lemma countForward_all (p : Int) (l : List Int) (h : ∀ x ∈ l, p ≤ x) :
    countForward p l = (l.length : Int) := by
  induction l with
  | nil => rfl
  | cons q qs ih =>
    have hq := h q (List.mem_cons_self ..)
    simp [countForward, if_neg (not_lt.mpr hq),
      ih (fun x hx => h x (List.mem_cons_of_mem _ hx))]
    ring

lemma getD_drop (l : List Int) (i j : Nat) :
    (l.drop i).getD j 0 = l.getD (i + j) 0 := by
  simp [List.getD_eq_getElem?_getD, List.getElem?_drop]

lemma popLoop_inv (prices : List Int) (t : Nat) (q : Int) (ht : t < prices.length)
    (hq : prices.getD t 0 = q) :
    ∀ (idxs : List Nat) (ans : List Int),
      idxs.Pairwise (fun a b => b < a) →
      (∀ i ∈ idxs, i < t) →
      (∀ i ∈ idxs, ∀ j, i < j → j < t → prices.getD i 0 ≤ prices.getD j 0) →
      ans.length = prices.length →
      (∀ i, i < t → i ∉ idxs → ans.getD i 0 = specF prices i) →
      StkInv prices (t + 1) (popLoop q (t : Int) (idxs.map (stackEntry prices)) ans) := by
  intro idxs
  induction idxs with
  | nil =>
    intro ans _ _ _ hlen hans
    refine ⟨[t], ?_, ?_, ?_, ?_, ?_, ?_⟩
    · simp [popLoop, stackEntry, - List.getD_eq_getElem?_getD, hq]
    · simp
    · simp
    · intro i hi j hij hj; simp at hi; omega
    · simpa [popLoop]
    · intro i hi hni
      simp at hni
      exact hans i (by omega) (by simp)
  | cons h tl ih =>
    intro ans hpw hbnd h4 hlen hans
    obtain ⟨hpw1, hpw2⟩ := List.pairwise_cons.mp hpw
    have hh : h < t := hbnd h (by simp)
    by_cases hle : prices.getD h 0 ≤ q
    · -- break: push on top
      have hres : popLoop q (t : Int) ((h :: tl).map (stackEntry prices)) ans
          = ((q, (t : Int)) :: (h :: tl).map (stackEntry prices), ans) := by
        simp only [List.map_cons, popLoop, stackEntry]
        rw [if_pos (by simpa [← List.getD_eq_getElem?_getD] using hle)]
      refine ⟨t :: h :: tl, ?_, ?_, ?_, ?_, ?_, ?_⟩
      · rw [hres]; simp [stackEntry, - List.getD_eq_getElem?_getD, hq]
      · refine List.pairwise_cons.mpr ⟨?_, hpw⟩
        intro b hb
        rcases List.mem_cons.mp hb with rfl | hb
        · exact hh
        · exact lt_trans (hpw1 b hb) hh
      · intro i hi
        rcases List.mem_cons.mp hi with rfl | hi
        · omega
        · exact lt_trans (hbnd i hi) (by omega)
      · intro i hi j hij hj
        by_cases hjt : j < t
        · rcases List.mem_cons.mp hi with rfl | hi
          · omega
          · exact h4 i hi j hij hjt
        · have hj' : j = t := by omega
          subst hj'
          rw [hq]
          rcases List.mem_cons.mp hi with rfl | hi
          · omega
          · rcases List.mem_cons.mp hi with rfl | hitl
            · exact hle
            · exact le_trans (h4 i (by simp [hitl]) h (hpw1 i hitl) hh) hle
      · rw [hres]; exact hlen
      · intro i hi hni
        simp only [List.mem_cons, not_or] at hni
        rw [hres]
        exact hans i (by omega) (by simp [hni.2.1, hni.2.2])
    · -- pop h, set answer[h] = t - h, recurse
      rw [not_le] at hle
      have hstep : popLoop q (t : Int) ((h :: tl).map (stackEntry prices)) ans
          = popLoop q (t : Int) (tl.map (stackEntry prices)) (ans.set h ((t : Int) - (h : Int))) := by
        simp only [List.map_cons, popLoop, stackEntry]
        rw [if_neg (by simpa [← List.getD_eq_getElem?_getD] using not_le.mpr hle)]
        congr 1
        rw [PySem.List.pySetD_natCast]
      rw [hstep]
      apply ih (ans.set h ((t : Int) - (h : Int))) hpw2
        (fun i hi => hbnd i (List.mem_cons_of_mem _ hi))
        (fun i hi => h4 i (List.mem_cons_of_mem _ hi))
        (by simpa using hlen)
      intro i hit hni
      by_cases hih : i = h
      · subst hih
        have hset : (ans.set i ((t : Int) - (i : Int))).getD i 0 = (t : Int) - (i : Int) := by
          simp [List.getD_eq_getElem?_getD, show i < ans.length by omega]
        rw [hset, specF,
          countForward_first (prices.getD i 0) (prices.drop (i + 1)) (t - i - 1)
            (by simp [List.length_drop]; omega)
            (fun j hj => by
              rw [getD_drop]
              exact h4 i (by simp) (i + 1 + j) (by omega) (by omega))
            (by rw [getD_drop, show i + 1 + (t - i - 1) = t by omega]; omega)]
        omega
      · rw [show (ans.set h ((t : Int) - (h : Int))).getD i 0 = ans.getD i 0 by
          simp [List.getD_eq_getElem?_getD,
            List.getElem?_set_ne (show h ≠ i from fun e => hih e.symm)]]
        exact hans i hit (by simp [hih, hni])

▸ What you are asked to do
Would you please transcribe the lines above exactly, starting with the first line of the material and ending with the line that has "push on top"?

▸ Reply
lemma countForward_all (p : Int) (l : List Int) (h : ∀ x ∈ l, p ≤ x) :
    countForward p l = (l.length : Int) := by
  induction l with
  | nil => rfl
  | cons q qs ih =>
    have hq := h q (List.mem_cons_self ..)
    simp [countForward, if_neg (not_lt.mpr hq),
      ih (fun x hx => h x (List.mem_cons_of_mem _ hx))]
    ring

lemma getD_drop (l : List Int) (i j : Nat) :
    (l.drop i).getD j 0 = l.getD (i + j) 0 := by
  simp [List.getD_eq_getElem?_getD, List.getElem?_drop]

lemma popLoop_inv (prices : List Int) (t : Nat) (q : Int) (ht : t < prices.length)
    (hq : prices.getD t 0 = q) :
    ∀ (idxs : List Nat) (ans : List Int),
      idxs.Pairwise (fun a b => b < a) →
      (∀ i ∈ idxs, i < t) →
      (∀ i ∈ idxs, ∀ j, i < j → j < t → prices.getD i 0 ≤ prices.getD j 0) →
      ans.length = prices.length →
      (∀ i, i < t → i ∉ idxs → ans.getD i 0 = specF prices i) →
      StkInv prices (t + 1) (popLoop q (t : Int) (idxs.map (stackEntry prices)) ans) := by
  intro idxs
  induction idxs with
  | nil =>
    intro ans _ _ _ hlen hans
    refine ⟨[t], ?_, ?_, ?_, ?_, ?_, ?_⟩
    · simp [popLoop, stackEntry, - List.getD_eq_getElem?_getD, hq]
    · simp
    · simp
    · intro i hi j hij hj; simp at hi; omega
    · simpa [popLoop]
    · intro i hi hni
      simp at hni
      exact hans i (by omega) (by simp)
  | cons h tl ih =>
    intro ans hpw hbnd h4 hlen hans
    obtain ⟨hpw1, hpw2⟩ := List.pairwise_cons.mp hpw
    have hh : h < t := hbnd h (by simp)
    by_cases hle : prices.getD h 0 ≤ q
    · -- break: push on top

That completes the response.